# the baikal remington sparton



## rob565 (Nov 26, 2005)

i wonered if any body owns one of the spartons i just wantered to now what peoples viees were of them :sniper:


----------



## 1shotWonder (Oct 10, 2005)

are you talking about the over/under spartans, the single shot, or the new semi-auto.

either way I dont own one, but they seem alright except for the semi-auto which seems like a piece of junk at first glance but your not saposed to judge a book by its cover so I realy cant say.
as for the o/u its a good gun, but for a little bit more you can get a stoeger o/u and get individual ejectors rather than just a single lift ejector.


----------



## dlip (May 16, 2004)

The autos don't look too pretty, but they are supposed to be one of hte best gas guns under 1,000. That isn't first hand opinion, I'm going by the people who own them.


----------



## deathray (Dec 29, 2005)

I have 5 Baikal weapons a single shot 410 for my daughter to get into shot gun shooting a 12 Trap a20O/U and a 410 O/U and a IZH 35 m pistol. Iam a big rifle nut so I didnt want to spend a lot of meony on a shotgun so after a year of reading up on the Baikal O/U I looked around till I found one with some nice looking wood. If you want to read a good article on them check out this months issue of shooting times Mag. What I like about them is they have chrome lined barrels the extracters can be set throw out the fired case or you can set it to just slid them up so you can pick them out, they have a right hand castoff so that when you pull up the gun your eye is lined up preffectly with the rib.
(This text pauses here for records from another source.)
-- pv_equiv track=rewrite | github.com/Visterainer/aidea-zotero | addon/scripts/aidea_bridge.py | build_pages_spec
-- ===== SOURCE A (Python) =====
-- def build_pages_spec(page_numbers):
--     pages = sorted(set(int(p) for p in page_numbers if int(p) > 0))
--     if not pages:
--         return ""
--     ranges = []
--     start = pages[0]
--     prev = pages[0]
--     for p in pages[1:]:
--         if p == prev + 1:
--             prev = p
--             continue
--         ranges.append((start, prev))
--         start = p
--         prev = p
--     ranges.append((start, prev))
--     return ",".join(f"{s}-{e}" if s != e else str(s) for s, e in ranges)
-- ===== SOURCE B (Python) =====
-- def build_pages_spec(page_numbers):
--     pages = {int(p) for p in page_numbers if int(p) > 0}
--     parts = []
--     for s in sorted(p for p in pages if p - 1 not in pages):
--         e = s
--         while e + 1 in pages:
--             e += 1
--         parts.append(str(s) if s == e else f"{s}-{e}")
--     return ",".join(parts)
-- ===== Notes on version B (the rewrite author's own statement) =====
-- stated objective: alternative
-- what changed: Instead of sorting all pages and scanning adjacent elements for breaks, B detects run starts directly by set membership (p-1 not in set), sorts only the run starts, and walks each run forward with 'while e+1 in set' lookups; no adjacency scan, no ranges list, no trailing finalisation append.
import Mathlib
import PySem

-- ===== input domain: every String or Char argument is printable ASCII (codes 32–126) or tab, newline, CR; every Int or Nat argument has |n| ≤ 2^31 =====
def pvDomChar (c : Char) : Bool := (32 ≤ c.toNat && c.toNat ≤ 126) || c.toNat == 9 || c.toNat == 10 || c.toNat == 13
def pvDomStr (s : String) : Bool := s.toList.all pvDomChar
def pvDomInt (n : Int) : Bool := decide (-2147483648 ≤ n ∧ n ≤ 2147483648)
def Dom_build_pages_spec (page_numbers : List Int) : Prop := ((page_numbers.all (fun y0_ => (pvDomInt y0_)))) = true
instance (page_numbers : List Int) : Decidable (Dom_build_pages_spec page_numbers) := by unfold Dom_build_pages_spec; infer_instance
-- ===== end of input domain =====

-- B replaces A's sort-everything-and-scan-adjacent loop with set-membership run detection:
-- run starts are the elements s with s-1 not in the set, sorted; each run end is found by
-- walking forward with membership tests (alternative algorithm, same observable result).

-- ===== PORT A =====
-- A's loop state: (ranges, start, prev)
def pvStepA (st : List (Int × Int) × Int × Int) (p : Int) : List (Int × Int) × Int × Int :=
  if p = st.2.2 + 1 then (st.1, st.2.1, p)
  else (st.1 ++ [(st.2.1, st.2.2)], p, p)

def pvFmtA (se : Int × Int) : String :=
  if se.1 ≠ se.2 then PySem.Int.toStr se.1 ++ "-" ++ PySem.Int.toStr se.2
  else PySem.Int.toStr se.1

def build_pages_spec (page_numbers : List Int) : String :=
  let pages := PySem.List.sorted
    (PySem.Set.ofList (page_numbers.filter (fun p => decide (p > 0)))) (fun x => x) false
  match pages with
  | [] => ""
  | p0 :: tl =>
    let fin := tl.foldl pvStepA ([], p0, p0)
    PySem.Str.join "," ((fin.1 ++ [(fin.2.1, fin.2.2)]).map pvFmtA)

-- ===== PORT B =====
-- B's inner 'while e + 1 in pages: e += 1' loop; terminates because the members above e shrink
def pvWalkEnd (S : List Int) (e : Int) : Int :=
  if (e + 1) ∈ S then pvWalkEnd S (e + 1) else e
termination_by (S.filter (fun x => decide (e < x))).length
decreasing_by
  rename_i h
  have h1 : S.filter (fun x => decide (e + 1 < x))
      = (S.filter (fun x => decide (e < x))).filter (fun x => decide (e + 1 < x)) := by
    rw [List.filter_filter]
    exact (List.filter_congr (fun x _ => by
      by_cases hx : e + 1 < x
      · simp [hx, show e < x by omega]
      · simp [hx])).symm
  rw [h1]
  refine List.length_filter_lt_length_iff_exists.mpr ⟨e + 1, ?_, by simp⟩
  simp [List.mem_filter, h]

-- string piece for the run [s, e]
def pvPiece (S : List Int) (s : Int) : String :=
  let e := pvWalkEnd S s
  if s = e then PySem.Int.toStr s else PySem.Int.toStr s ++ "-" ++ PySem.Int.toStr e

def build_pages_spec_alt (page_numbers : List Int) : String :=
  let pages := PySem.Set.ofList (page_numbers.filter (fun p => decide (p > 0)))
  let starts := PySem.List.sorted
    (pages.filter (fun p => !decide ((p - 1) ∈ pages))) (fun x => x) false
  PySem.Str.join "," (starts.map (pvPiece pages))

-- ===== PRECONDITION & SPEC =====
def Spec_build_pages_spec (page_numbers : List Int) (out : String) : Prop := out = build_pages_spec_alt page_numbers
instance (page_numbers : List Int) (out : String) : Decidable (Spec_build_pages_spec page_numbers out) := by unfold Spec_build_pages_spec; infer_instance

-- ===== CLAIM (what is proved, stated in full; the proofs are below) =====
def Claim_equal_build_pages_spec : Prop := ∀ (page_numbers : List Int), Dom_build_pages_spec page_numbers → Spec_build_pages_spec page_numbers (build_pages_spec page_numbers)

-- ===== LEMMAS AND PROOFS =====

-- reference decomposition (proof-side only): maximal consecutive runs of a sorted list
def pvExtend (e : Int) : List Int → Int × List Int
  | [] => (e, [])
  | x :: xs => if x = e + 1 then pvExtend x xs else (e, x :: xs)

theorem pvExtend_len : ∀ (xs : List Int) (e : Int), (pvExtend e xs).2.length ≤ xs.length
  | [], _ => Nat.le_refl _
  | x :: xs, e => by
    simp only [pvExtend]
    split
    · exact Nat.le_succ_of_le (pvExtend_len xs x)
    · exact Nat.le_refl _

def pvRuns : List Int → List String
  | [] => []
  | s :: rest =>
    let r := pvExtend s rest
    (if s = r.1 then PySem.Int.toStr s
     else PySem.Int.toStr s ++ "-" ++ PySem.Int.toStr r.1) :: pvRuns r.2
termination_by l => l.length
decreasing_by exact Nat.lt_succ_of_le (pvExtend_len rest s)

theorem pvFmt_eq (s p : Int) :
    pvFmtA (s, p) = (if s = p then PySem.Int.toStr s
      else PySem.Int.toStr s ++ "-" ++ PySem.Int.toStr p) := by
  by_cases h : s = p <;> simp [pvFmtA, h]

-- A's fold, after finalisation, emits exactly the runs decomposition
theorem pvLoop_eq : ∀ (rest : List Int) (ranges : List (Int × Int)) (start prev : Int),
    ((rest.foldl pvStepA (ranges, start, prev)).1 ++
      [((rest.foldl pvStepA (ranges, start, prev)).2.1,
        (rest.foldl pvStepA (ranges, start, prev)).2.2)]).map pvFmtA
    = ranges.map pvFmtA ++
      ((if start = (pvExtend prev rest).1 then PySem.Int.toStr start
        else PySem.Int.toStr start ++ "-" ++ PySem.Int.toStr (pvExtend prev rest).1)
        :: pvRuns (pvExtend prev rest).2) := by
  intro rest
  induction rest with
  | nil =>
    intro ranges start prev
    simp [pvExtend, pvRuns, pvFmt_eq]
  | cons x xs ih =>
    intro ranges start prev
    by_cases h : x = prev + 1
    · subst h
      simp only [List.foldl_cons, pvStepA, pvExtend, ite_true]
      exact ih ranges start (prev + 1)
    · simp only [List.foldl_cons, pvStepA, pvExtend, if_neg h]
      rw [ih (ranges ++ [(start, prev)]) x x]
      rw [pvRuns]
      simp [pvFmt_eq]

theorem pvExtend_sublist : ∀ (xs : List Int) (e : Int), (pvExtend e xs).2.Sublist xs
  | [], _ => List.Sublist.refl _
  | x :: xs, e => by
    simp only [pvExtend]
    split
    · exact (pvExtend_sublist xs x).trans (List.sublist_cons_self _ _)
    · exact List.Sublist.refl _

-- grand invariant along one run: walking S from p reaches the run end that pvExtend finds,
-- the remainder agrees on the start-filter, and S above the run end is exactly the remainder
theorem pvGrand (S : List Int) : ∀ (rest : List Int) (a p lo : Int),
    ((p :: rest).Pairwise (· < ·)) → a ≤ p → lo < a →
    (∀ v : Int, lo < v → (v ∈ S ↔ (a ≤ v ∧ v ≤ p) ∨ v ∈ rest)) →
    pvWalkEnd S p = (pvExtend p rest).1 ∧
    rest.filter (fun q => !decide ((q - 1) ∈ S))
      = (pvExtend p rest).2.filter (fun q => !decide ((q - 1) ∈ S)) ∧
    (∀ v : Int, (pvExtend p rest).1 < v → (v ∈ S ↔ v ∈ (pvExtend p rest).2)) ∧
    (∀ y ∈ (pvExtend p rest).2, (pvExtend p rest).1 + 1 < y) := by
  intro rest
  induction rest with
  | nil =>
    intro a p lo hp hap hloa H
    have hnot : (p + 1) ∉ S := by
      intro hmem
      rcases (H (p + 1) (by omega)).mp hmem with ⟨_, h2⟩ | h
      · omega
      · simp at h
    refine ⟨?_, rfl, ?_, by simp [pvExtend]⟩
    · rw [pvWalkEnd]
      simp [pvExtend, hnot]
    · intro v hv
      simp only [pvExtend] at hv ⊢
      constructor
      · intro hmem
        rcases (H v (by omega)).mp hmem with ⟨_, h2⟩ | h
        · omega
        · exact h
      · intro h; simp at h
  | cons x xs ih =>
    intro a p lo hp hap hloa H
    by_cases hx : x = p + 1
    · subst hx
      have hp' : ((p + 1) :: xs).Pairwise (· < ·) := hp.tail
      have H' : ∀ v : Int, lo < v → (v ∈ S ↔ (a ≤ v ∧ v ≤ p + 1) ∨ v ∈ xs) := by
        intro v hv
        rw [H v hv]
        constructor
        · rintro (⟨h1, h2⟩ | h)
          · exact Or.inl ⟨h1, by omega⟩
          · rcases List.mem_cons.mp h with h | h
            · exact Or.inl ⟨by omega, by omega⟩
            · exact Or.inr h
        · rintro (⟨h1, h2⟩ | h)
          · by_cases hvp : v ≤ p
            · exact Or.inl ⟨h1, hvp⟩
            · have : v = p + 1 := by omega
              exact Or.inr (List.mem_cons.mpr (Or.inl this))
          · exact Or.inr (List.mem_cons.mpr (Or.inr h))
      obtain ⟨ih1, ih2, ih3, ih4⟩ := ih a (p + 1) lo hp' (by omega) hloa H'
      have hmem : (p + 1) ∈ S := (H (p + 1) (by omega)).mpr (Or.inr (by simp))
      have hpe : pvExtend p ((p + 1) :: xs) = pvExtend (p + 1) xs := by
        simp [pvExtend]
      refine ⟨?_, ?_, by rw [hpe]; exact ih3, by rw [hpe]; exact ih4⟩
      · rw [pvWalkEnd, if_pos hmem, hpe]; exact ih1
      · rw [hpe]
        have hpredfalse : (!decide ((p + 1 - 1) ∈ S)) = false := by
          have : p ∈ S := (H p (by omega)).mpr (Or.inl ⟨hap, le_refl p⟩)
          simp only [show p + 1 - 1 = p by omega]
          simp [this]
        rw [List.filter_cons, hpredfalse]
        simpa using ih2
    · have hxp : p < x := (List.pairwise_cons.mp hp).1 x (by simp)
      have hxs : ∀ y ∈ xs, x < y := (List.pairwise_cons.mp hp.tail).1
      have hpe : pvExtend p (x :: xs) = (p, x :: xs) := by
        simp [pvExtend, hx]
      have hnot : (p + 1) ∉ S := by
        intro hmem
        rcases (H (p + 1) (by omega)).mp hmem with ⟨_, h2⟩ | h
        · omega
        · rcases List.mem_cons.mp h with h | h
          · omega
          · have := hxs _ h; omega
      refine ⟨?_, by rw [hpe], ?_, ?_⟩
      · rw [pvWalkEnd, if_neg hnot, hpe]
      · intro v hv
        rw [hpe] at hv
        have hv' : p < v := hv
        rw [hpe]
        rw [H v (by omega)]
        constructor
        · rintro (⟨_, h2⟩ | h)
          · omega
          · exact h
        · exact Or.inr
      · rw [hpe]
        intro y hy
        rcases List.mem_cons.mp hy with h | h
        · omega
        · have := hxs _ h; omega

-- the runs of a strictly sorted list Q whose strict-upper part of S is exactly Q
theorem pvRuns_eq (S : List Int) (Q : List Int) (lo : Int)
    (hp : Q.Pairwise (· < ·)) (hlo : ∀ y ∈ Q, lo + 1 < y)
    (H : ∀ v : Int, lo < v → (v ∈ S ↔ v ∈ Q)) :
    pvRuns Q = (Q.filter (fun q => !decide ((q - 1) ∈ S))).map (pvPiece S) := by
  match Q, hp, hlo, H with
  | [], _, _, _ => simp [pvRuns]
  | p :: rest, hp, hlo, H =>
    have hset : ∀ v : Int, lo < v → (v ∈ S ↔ (p ≤ v ∧ v ≤ p) ∨ v ∈ rest) := by
      intro v hv
      rw [H v hv]
      simp only [List.mem_cons]
      constructor
      · rintro (h | h)
        · exact Or.inl ⟨le_of_eq h.symm, le_of_eq h⟩
        · exact Or.inr h
      · rintro (⟨h1, h2⟩ | h)
        · exact Or.inl (by omega)
        · exact Or.inr h
    have hlop : lo < p := by have := hlo p (by simp); omega
    obtain ⟨g1, g2, g3, g4⟩ := pvGrand S rest p p lo hp (le_refl p) hlop hset
    have hrest_gt : ∀ y ∈ rest, p < y := (List.pairwise_cons.mp hp).1
    have hpred_p : (!decide ((p - 1) ∈ S)) = true := by
      have : (p - 1) ∉ S := by
        intro hmem
        rcases (hset (p - 1) (by have := hlo p (by simp); omega)).mp hmem with ⟨h1, _⟩ | h
        · omega
        · have := hrest_gt _ h; omega
      simp [this]
    have hsub : (pvExtend p rest).2.Sublist rest := pvExtend_sublist rest p
    have hrec := pvRuns_eq S (pvExtend p rest).2 (pvExtend p rest).1
      (hp.tail.sublist hsub) g4 g3
    rw [pvRuns, List.filter_cons, hpred_p, if_pos rfl, g2, List.map_cons, ← hrec]
    congr 1
    simp only [pvPiece, ← g1]
termination_by Q.length
decreasing_by simpa using Nat.lt_succ_of_le (pvExtend_sublist rest p).length_le

-- A's port equals the runs decomposition of any page list P
theorem pvA_runs (P : List Int) :
    (match P with
      | [] => ""
      | p0 :: tl =>
        let fin := tl.foldl pvStepA ([], p0, p0)
        PySem.Str.join "," ((fin.1 ++ [(fin.2.1, fin.2.2)]).map pvFmtA))
      = PySem.Str.join "," (pvRuns P) := by
  cases P with
  | nil => simp [pvRuns, PySem.Str.join]
  | cons p0 tl =>
    simp only []
    rw [pvLoop_eq tl [] p0 p0, pvRuns]
    simp

-- the two ports agree
theorem build_pages_spec_spec' (page_numbers : List Int) :
    build_pages_spec page_numbers = build_pages_spec_alt page_numbers := by
  have hA : build_pages_spec page_numbers
      = PySem.Str.join "," (pvRuns (PySem.List.sorted
          (PySem.Set.ofList (page_numbers.filter (fun p => decide (p > 0)))) (fun x => x) false)) :=
    pvA_runs _
  rw [hA]
  show _ = PySem.Str.join "," ((PySem.List.sorted
      ((PySem.Set.ofList (page_numbers.filter (fun p => decide (p > 0)))).filter
        (fun p => !decide ((p - 1) ∈ PySem.Set.ofList (page_numbers.filter (fun p => decide (p > 0))))))
      (fun x => x) false).map
      (pvPiece (PySem.Set.ofList (page_numbers.filter (fun p => decide (p > 0))))))
  set S := PySem.Set.ofList (page_numbers.filter (fun p => decide (p > 0))) with hS
  set P := PySem.List.sorted S (fun x => x) false with hPdef
  have hPpair : P.Pairwise (· < ·) := by rw [hPdef, hS]; exact PySem.List.sorted_ofList_pairwise_lt _
  have hperm : P.Perm S := PySem.List.sorted_perm _ _ _
  have hstarts : PySem.List.sorted (S.filter (fun p => !decide ((p - 1) ∈ S))) (fun x => x) false
      = P.filter (fun p => !decide ((p - 1) ∈ S)) := by
    apply PySem.List.sorted_eq_of_perm_of_pairwise_lt
    · exact hperm.filter _
    · exact List.Pairwise.filter _ hPpair
  rw [hstarts]
  cases hP : P with
  | nil => simp [pvRuns]
  | cons h t =>
    have hmem : ∀ v : Int, (h - 2) < v → (v ∈ S ↔ v ∈ P) := by
      intro v _
      exact ⟨fun hv => hperm.mem_iff.mpr hv, fun hv => hperm.mem_iff.mp hv⟩
    have hlo : ∀ y ∈ P, (h - 2) + 1 < y := by
      intro y hy
      rw [hP] at hy
      rcases List.mem_cons.mp hy with hy | hy
      · omega
      · have : h < y := by
          rw [hP] at hPpair
          exact (List.pairwise_cons.mp hPpair).1 y hy
        omega
    rw [← hP]
    rw [pvRuns_eq S P (h - 2) hPpair hlo hmem]

-- ===== VERDICT (by name: the statement is the Claim_ definition above) =====
theorem build_pages_spec_spec : Claim_equal_build_pages_spec := by
  intro pn _
  exact build_pages_spec_spec' pn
I shot trap last year every week over the summer they all had fancy trap guns all i use was my 20 O/U and I never shot under 20 birds I think thats pertty good for a $340 gun. There are better looking guns out there but they cost alot more than $340. And if you think that because its made in Russia its not any good I bet there are alot of 50 Yr+ vets out there that will tell you how good Russan made weapons are. Good shooting And Good Luck Deathray


----------



## MarineCorps (Dec 25, 2005)

A few days ago I walked in to Gander mtn. prepared to walk out with a new shotgun. I had my mind set on a single shot just because they are so fun. I saw a EAA Corp. made in baikal, russia. It felt completely balanced when i held it, It was a very solid gun (THANK YOU RUSSIA!!!) I bought knowing this info only can anyone tell me about it. I heard someone call it a rem. spartan.
Thanks :beer:


----------



## labhntr (Jul 13, 2006)

I own the semi auto bakail. Ive used it for turkey and duck. I like the fact that it came with 4 chokes for shooting steel out of the box the paterns are good on lead also. I bought a turkey full choke later that held apatern out to 50 yds. the gun has an adjustable gas operation so I've shot all different kinds of shells from 2 3/4 to 3.5 with no problem. Ihe gun is simple and effective. I've also put alot of shells through without cleaning with no jams ( multi days).


----------



## Remington 7400 (Dec 14, 2005)

I want one of the side by sides. But I'm almost scared off by the price! How could you build a SXS for under 350.00? It seems to be solidly built, and my dealer swears it is the best SXS made untill you buy a Merkel. He routinely takes trips to Iowa, for the last 2 years he has retired his Franchis he takes nothing but a pair of SXS Spartans. A 20 for quail and a 12 for phesant and grouse.

:2cents:


----------



## gjw (Jul 31, 2006)

Hi, hope you don't mind me chiming in, I own 2 spartan SxS (1 12ga & 1 16ga). These guns are very solid servicable firearms, while they are not English Best guns by any means they ARE a good value for the money.
They tend to be a bit on the heavy side, but are not badly balanced. Wood to metal finish is acceptable and the wood itself is not bad at all. The 16ga gun is built on a 12ga frame so weight, specs, and balance are the same. The auto ejectors on mine work great! They really kick the hulls out! The SST is a bit heavy, but for hunting will do just fine. If you do decide to get one here are a couple of suggestions you may want to do:

1) Either do it yourself or have a gunsmith clean the action. There seems to be a lot of gunk and grease (?) and small filings youwant to get rid of.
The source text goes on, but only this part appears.